=== Begin Enclosure ===

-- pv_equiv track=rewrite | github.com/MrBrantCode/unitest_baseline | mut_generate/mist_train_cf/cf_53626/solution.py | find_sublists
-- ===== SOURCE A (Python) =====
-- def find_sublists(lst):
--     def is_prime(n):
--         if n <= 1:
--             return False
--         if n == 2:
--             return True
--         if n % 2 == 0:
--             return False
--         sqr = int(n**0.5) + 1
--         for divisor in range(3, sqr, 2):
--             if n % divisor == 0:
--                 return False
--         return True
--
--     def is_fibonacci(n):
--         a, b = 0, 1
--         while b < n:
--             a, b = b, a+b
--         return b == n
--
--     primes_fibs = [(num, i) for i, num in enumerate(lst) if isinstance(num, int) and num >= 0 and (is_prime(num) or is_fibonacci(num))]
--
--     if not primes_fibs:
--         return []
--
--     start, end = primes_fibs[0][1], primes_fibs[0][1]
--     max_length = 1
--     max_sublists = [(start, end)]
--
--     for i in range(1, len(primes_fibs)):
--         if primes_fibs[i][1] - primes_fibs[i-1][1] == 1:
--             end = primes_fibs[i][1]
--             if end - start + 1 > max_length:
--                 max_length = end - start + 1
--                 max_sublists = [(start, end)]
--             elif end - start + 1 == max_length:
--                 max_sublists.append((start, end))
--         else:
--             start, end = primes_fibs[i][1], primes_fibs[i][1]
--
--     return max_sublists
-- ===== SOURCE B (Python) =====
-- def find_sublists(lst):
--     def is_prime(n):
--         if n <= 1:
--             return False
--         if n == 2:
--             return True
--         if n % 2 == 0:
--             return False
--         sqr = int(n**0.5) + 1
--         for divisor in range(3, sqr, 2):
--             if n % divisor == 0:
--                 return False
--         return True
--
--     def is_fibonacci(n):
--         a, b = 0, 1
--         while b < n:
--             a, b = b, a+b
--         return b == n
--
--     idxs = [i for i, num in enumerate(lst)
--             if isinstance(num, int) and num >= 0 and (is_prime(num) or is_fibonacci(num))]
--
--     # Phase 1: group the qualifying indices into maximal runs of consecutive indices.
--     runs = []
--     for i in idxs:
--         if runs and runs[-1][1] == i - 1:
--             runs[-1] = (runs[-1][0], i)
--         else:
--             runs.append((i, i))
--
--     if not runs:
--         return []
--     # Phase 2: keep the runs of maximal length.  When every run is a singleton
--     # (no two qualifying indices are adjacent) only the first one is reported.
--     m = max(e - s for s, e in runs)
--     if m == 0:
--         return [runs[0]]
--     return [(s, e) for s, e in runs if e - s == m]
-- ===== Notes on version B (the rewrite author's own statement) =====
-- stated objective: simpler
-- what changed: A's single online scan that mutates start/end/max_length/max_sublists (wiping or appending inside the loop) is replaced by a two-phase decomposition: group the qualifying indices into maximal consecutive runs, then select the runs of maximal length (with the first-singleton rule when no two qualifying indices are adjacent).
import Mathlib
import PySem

=== End Enclosure ===
=== Begin Enclosure ===

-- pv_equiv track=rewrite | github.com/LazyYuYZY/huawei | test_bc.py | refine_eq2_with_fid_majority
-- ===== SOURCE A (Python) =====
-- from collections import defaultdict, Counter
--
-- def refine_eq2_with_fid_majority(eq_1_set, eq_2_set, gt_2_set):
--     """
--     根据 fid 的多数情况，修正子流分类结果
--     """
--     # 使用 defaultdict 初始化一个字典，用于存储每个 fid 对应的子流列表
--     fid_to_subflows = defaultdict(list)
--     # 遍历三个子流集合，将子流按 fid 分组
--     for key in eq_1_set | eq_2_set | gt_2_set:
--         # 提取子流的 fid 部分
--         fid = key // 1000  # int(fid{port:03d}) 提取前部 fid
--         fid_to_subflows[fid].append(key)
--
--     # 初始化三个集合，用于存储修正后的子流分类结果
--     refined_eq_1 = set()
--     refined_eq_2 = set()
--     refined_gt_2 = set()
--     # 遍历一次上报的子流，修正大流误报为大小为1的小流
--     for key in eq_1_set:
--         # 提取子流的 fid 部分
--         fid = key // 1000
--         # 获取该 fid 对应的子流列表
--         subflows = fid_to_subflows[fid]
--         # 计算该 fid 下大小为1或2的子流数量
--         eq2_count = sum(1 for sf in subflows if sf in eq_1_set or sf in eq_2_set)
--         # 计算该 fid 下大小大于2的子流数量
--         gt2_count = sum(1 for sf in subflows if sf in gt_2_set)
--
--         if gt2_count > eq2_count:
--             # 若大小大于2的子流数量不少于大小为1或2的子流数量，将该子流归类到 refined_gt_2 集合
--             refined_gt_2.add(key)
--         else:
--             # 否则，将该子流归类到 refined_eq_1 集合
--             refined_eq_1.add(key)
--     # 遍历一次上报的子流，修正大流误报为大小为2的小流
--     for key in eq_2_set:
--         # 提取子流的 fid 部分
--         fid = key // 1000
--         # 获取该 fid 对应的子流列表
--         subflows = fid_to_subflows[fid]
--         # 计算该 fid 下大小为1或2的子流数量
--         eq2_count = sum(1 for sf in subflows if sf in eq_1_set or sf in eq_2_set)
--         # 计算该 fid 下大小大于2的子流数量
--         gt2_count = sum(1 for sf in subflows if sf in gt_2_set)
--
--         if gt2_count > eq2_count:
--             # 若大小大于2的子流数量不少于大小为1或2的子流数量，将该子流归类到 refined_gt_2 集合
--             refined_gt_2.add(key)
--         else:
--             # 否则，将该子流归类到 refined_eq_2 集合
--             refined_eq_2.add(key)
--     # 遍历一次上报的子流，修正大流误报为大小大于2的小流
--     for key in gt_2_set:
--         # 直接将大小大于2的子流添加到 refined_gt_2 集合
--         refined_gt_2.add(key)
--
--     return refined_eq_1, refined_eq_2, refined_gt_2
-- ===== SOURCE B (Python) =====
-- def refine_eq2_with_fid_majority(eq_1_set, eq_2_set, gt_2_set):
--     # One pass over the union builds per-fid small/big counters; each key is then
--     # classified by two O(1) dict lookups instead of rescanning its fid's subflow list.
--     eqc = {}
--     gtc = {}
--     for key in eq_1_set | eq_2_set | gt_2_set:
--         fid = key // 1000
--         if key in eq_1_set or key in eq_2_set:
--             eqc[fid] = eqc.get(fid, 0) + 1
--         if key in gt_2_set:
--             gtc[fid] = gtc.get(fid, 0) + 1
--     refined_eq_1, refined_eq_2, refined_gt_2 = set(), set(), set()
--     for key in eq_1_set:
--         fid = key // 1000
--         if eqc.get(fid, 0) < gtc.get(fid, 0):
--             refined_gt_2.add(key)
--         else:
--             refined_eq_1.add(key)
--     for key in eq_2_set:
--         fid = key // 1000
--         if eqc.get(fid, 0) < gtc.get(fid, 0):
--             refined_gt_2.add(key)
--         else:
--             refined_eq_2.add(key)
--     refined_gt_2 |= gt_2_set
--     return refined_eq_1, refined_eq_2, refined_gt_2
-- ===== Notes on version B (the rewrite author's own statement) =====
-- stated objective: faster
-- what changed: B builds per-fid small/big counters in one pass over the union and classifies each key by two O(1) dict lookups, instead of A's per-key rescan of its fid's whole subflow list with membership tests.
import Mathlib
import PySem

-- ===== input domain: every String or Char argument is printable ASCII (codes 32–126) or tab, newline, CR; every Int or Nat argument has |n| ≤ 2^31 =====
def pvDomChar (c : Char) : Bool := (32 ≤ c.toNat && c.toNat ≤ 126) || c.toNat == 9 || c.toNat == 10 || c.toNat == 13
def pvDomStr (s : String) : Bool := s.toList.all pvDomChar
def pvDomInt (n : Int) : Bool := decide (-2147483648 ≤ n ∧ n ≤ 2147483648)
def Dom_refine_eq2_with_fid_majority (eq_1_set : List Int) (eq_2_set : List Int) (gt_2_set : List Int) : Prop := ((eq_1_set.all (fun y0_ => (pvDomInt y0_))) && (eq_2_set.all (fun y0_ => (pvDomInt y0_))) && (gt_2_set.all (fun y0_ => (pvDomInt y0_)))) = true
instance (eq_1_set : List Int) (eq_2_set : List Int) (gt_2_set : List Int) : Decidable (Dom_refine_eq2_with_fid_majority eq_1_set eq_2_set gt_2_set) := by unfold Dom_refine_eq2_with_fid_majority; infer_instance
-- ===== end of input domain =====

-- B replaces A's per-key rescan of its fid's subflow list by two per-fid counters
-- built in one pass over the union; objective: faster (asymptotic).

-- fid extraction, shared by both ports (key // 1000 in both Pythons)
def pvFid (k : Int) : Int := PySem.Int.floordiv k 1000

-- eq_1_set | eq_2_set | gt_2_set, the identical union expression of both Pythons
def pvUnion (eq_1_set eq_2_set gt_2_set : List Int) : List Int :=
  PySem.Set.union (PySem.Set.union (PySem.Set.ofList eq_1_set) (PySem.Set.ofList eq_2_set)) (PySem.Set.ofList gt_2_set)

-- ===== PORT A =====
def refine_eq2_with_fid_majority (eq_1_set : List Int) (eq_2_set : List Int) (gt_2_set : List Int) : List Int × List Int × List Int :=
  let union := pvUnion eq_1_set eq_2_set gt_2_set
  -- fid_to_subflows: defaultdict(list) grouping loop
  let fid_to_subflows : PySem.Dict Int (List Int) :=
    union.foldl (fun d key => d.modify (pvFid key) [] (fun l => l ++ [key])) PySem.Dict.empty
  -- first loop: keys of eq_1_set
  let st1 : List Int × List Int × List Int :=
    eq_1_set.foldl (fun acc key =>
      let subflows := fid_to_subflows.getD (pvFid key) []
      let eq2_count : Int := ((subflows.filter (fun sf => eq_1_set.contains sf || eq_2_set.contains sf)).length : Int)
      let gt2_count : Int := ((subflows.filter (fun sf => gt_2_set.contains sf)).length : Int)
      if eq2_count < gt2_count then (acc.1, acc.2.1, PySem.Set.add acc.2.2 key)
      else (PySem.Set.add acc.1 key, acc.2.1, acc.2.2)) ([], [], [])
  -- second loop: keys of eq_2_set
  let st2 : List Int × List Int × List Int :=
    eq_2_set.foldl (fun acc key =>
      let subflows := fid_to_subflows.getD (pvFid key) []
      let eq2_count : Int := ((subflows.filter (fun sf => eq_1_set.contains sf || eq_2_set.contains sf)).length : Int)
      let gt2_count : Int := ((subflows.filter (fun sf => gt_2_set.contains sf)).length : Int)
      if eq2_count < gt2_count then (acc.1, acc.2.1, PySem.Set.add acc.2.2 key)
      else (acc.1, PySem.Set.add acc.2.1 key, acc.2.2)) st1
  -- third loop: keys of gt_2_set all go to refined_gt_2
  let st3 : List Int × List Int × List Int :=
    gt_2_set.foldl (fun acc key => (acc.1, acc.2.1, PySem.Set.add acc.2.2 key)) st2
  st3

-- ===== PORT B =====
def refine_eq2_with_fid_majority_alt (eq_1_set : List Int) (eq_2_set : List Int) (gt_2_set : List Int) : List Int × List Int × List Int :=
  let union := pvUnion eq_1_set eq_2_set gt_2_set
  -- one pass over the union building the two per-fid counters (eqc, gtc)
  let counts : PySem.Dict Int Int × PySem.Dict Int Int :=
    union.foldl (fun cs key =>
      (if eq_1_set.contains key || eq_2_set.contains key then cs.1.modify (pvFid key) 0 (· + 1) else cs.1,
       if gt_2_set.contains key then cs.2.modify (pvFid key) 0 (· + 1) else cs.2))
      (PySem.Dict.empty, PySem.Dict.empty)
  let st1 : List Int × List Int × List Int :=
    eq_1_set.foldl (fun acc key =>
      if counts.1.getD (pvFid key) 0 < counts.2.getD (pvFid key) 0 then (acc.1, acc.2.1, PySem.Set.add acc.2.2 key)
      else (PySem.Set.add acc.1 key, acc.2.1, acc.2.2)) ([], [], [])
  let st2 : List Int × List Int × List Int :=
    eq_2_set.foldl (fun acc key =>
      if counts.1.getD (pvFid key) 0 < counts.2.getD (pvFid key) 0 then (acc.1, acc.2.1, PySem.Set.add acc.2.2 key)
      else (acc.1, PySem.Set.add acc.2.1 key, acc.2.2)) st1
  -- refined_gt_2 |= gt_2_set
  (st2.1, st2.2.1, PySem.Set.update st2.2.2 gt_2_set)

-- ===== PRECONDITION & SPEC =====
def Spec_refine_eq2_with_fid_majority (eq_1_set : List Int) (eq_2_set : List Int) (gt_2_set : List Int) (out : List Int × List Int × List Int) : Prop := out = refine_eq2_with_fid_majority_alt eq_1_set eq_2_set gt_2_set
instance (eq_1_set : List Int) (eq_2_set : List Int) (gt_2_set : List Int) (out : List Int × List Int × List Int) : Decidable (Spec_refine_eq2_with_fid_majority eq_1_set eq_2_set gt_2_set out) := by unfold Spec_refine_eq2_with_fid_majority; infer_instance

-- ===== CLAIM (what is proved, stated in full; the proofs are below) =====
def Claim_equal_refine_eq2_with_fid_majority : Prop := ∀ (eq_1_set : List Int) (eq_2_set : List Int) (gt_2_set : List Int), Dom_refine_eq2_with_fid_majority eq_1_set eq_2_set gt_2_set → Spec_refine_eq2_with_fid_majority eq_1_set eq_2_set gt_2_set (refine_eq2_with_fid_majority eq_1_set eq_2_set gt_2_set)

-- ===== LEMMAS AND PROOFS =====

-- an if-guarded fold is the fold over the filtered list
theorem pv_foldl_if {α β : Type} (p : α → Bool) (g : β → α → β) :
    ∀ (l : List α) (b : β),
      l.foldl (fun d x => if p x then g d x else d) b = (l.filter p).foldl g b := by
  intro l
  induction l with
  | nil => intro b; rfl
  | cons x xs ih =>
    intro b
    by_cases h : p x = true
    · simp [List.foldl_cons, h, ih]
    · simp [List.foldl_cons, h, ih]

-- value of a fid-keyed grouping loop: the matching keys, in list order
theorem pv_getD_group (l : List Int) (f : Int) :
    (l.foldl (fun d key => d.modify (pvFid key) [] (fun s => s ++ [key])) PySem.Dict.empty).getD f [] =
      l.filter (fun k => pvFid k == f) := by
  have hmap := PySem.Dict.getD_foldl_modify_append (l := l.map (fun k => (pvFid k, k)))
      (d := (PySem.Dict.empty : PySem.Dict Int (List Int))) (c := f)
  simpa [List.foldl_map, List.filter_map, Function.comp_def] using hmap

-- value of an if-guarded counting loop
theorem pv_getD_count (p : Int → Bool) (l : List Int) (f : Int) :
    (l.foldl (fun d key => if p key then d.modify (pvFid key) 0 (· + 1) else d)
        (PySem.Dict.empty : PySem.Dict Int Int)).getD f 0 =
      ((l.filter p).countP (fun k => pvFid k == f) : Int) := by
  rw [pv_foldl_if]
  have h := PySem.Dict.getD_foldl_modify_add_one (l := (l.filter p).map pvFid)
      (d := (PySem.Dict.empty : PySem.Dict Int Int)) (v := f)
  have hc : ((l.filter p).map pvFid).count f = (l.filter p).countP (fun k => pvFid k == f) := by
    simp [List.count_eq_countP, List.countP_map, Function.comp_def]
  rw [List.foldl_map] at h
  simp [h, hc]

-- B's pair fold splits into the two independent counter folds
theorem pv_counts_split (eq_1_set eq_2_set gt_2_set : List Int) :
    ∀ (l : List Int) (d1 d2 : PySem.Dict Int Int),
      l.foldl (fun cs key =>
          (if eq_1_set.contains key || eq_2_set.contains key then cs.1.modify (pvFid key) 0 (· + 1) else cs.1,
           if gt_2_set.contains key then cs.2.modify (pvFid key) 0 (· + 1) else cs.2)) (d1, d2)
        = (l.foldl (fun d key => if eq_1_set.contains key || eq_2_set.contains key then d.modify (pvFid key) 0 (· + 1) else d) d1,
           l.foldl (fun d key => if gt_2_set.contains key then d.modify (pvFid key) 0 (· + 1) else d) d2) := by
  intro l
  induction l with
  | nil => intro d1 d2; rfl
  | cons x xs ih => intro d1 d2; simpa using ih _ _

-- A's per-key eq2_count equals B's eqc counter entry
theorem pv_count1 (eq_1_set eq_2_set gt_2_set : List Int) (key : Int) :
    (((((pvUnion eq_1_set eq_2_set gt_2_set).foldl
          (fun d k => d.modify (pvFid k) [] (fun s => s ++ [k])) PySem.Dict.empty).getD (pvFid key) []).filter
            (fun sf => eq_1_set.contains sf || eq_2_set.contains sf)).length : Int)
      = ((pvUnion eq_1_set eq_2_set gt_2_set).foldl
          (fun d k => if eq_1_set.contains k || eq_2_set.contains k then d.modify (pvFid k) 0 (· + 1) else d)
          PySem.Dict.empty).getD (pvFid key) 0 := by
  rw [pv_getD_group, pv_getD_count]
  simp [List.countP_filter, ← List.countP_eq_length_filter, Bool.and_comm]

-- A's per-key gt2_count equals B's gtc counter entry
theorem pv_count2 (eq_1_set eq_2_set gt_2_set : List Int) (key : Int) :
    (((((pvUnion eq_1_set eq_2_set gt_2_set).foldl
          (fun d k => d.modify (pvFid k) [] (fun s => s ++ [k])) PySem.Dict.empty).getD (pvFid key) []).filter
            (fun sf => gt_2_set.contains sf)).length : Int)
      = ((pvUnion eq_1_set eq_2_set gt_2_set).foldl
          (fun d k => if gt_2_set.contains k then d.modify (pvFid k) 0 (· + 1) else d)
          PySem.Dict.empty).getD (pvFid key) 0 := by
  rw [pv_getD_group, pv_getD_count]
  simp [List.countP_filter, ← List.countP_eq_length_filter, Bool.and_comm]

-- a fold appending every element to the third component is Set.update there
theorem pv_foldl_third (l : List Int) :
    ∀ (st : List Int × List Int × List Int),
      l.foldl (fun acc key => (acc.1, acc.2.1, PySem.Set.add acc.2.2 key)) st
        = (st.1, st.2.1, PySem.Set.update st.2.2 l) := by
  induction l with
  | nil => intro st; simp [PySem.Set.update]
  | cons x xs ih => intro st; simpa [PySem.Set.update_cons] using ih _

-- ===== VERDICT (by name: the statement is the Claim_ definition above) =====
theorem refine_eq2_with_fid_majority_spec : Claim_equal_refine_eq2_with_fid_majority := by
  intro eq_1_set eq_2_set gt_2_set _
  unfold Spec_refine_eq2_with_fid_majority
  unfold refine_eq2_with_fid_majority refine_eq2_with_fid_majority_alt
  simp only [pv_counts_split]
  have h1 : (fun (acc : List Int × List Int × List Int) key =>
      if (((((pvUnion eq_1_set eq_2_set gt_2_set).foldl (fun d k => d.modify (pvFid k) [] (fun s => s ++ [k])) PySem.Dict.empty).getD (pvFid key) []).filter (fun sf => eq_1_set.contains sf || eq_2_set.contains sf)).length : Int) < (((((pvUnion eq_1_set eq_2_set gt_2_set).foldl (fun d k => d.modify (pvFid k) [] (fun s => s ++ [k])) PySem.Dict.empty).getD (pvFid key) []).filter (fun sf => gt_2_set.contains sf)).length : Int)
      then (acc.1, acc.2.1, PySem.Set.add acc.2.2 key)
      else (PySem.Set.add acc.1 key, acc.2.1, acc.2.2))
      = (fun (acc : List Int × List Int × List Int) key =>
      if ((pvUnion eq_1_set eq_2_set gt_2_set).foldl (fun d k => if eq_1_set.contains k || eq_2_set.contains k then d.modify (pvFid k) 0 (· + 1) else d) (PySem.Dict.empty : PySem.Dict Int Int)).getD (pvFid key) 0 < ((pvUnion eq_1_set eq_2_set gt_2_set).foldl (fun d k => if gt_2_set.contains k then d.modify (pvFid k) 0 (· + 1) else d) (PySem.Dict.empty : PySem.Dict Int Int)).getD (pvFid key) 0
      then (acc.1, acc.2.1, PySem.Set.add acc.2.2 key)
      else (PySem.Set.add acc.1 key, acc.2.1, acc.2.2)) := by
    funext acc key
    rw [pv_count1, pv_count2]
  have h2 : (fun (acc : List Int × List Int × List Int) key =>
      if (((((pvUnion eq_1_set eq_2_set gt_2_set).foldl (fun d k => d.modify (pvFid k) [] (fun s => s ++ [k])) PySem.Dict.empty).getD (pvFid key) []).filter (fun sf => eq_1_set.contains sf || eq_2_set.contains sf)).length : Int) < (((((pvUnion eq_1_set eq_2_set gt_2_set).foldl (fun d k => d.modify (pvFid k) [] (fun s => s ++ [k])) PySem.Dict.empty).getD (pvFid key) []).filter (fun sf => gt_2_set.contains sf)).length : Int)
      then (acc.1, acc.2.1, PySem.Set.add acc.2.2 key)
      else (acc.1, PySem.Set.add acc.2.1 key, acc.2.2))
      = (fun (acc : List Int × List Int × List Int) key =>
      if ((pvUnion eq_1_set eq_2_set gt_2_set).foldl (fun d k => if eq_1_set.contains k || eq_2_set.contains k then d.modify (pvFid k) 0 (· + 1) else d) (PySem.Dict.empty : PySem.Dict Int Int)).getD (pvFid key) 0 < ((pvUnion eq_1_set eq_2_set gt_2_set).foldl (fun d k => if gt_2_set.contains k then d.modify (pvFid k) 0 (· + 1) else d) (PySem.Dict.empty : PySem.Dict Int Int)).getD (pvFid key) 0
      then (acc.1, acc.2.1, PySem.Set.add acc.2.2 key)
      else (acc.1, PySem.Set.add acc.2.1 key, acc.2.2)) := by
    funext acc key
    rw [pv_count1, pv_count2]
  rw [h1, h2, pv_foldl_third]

=== End Enclosure ===
=== Begin Enclosure ===

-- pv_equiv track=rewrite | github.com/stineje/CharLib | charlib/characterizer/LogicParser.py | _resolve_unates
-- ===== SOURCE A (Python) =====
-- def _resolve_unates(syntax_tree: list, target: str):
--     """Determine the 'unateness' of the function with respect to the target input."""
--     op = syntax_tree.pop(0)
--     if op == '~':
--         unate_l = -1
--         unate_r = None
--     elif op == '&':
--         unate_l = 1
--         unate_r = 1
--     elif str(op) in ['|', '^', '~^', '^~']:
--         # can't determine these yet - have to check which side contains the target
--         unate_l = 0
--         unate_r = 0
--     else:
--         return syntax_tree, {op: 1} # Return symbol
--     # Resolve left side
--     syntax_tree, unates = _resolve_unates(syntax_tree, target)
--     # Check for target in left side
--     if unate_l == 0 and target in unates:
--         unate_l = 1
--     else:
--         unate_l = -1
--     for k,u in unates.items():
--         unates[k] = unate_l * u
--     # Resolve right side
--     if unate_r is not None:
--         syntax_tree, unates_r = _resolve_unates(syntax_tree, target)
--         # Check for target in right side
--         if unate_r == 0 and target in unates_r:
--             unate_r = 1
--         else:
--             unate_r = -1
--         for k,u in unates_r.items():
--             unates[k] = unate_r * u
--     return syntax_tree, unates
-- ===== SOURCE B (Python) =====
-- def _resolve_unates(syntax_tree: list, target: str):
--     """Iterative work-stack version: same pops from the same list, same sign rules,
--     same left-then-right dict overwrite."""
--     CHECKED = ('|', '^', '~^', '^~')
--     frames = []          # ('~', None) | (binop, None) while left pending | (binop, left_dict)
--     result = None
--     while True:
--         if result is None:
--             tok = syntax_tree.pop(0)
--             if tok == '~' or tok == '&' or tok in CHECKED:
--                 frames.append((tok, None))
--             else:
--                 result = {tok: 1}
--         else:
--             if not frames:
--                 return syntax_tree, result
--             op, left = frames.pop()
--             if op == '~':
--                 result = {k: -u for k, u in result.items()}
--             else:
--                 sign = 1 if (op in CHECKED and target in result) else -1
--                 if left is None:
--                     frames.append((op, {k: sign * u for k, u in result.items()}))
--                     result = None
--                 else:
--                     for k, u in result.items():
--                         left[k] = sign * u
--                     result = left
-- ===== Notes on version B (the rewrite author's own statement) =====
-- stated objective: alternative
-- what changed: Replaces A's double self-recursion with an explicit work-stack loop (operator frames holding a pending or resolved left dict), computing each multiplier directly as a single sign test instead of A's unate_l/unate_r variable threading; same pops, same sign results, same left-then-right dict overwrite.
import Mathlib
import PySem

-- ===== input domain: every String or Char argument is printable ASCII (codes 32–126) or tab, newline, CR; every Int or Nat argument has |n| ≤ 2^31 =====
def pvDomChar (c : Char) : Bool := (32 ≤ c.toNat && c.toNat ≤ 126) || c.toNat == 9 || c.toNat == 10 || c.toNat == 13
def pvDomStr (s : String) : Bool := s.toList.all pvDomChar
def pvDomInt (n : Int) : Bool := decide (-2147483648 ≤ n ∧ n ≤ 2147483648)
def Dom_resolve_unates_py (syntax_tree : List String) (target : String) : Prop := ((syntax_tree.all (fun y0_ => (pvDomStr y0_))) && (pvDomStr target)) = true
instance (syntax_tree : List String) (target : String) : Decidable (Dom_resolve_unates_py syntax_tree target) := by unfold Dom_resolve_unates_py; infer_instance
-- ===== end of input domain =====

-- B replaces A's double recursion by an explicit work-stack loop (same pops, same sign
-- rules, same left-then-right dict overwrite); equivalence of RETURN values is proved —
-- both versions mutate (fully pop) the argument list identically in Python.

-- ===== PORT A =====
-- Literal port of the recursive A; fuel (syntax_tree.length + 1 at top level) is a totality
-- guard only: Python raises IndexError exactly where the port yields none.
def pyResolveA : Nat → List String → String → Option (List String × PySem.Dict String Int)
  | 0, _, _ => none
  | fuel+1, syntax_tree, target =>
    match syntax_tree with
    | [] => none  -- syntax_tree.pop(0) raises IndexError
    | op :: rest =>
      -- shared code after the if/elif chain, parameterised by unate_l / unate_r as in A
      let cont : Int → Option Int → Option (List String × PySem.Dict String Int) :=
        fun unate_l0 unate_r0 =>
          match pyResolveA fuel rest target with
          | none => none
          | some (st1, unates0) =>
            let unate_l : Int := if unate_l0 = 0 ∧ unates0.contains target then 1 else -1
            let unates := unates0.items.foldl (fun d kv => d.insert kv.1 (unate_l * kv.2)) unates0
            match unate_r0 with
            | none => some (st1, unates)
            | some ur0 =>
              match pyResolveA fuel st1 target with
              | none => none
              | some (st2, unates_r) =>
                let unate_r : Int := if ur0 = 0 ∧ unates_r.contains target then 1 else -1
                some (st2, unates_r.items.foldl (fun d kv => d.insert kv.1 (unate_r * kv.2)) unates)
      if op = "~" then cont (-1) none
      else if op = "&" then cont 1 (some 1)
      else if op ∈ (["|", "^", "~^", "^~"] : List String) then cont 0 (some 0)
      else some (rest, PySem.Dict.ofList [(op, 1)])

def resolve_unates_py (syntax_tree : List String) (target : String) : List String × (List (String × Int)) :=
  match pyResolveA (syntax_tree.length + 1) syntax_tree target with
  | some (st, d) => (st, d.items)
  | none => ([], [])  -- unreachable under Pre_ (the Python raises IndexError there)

=== End Enclosure ===

Your instructions -> Lines of the material may hold the string "将该子流归类到". Copy each one that does.

Your response ->
--             # 若大小大于2的子流数量不少于大小为1或2的子流数量，将该子流归类到 refined_gt_2 集合
--             # 否则，将该子流归类到 refined_eq_1 集合
--             # 若大小大于2的子流数量不少于大小为1或2的子流数量，将该子流归类到 refined_gt_2 集合
--             # 否则，将该子流归类到 refined_eq_2 集合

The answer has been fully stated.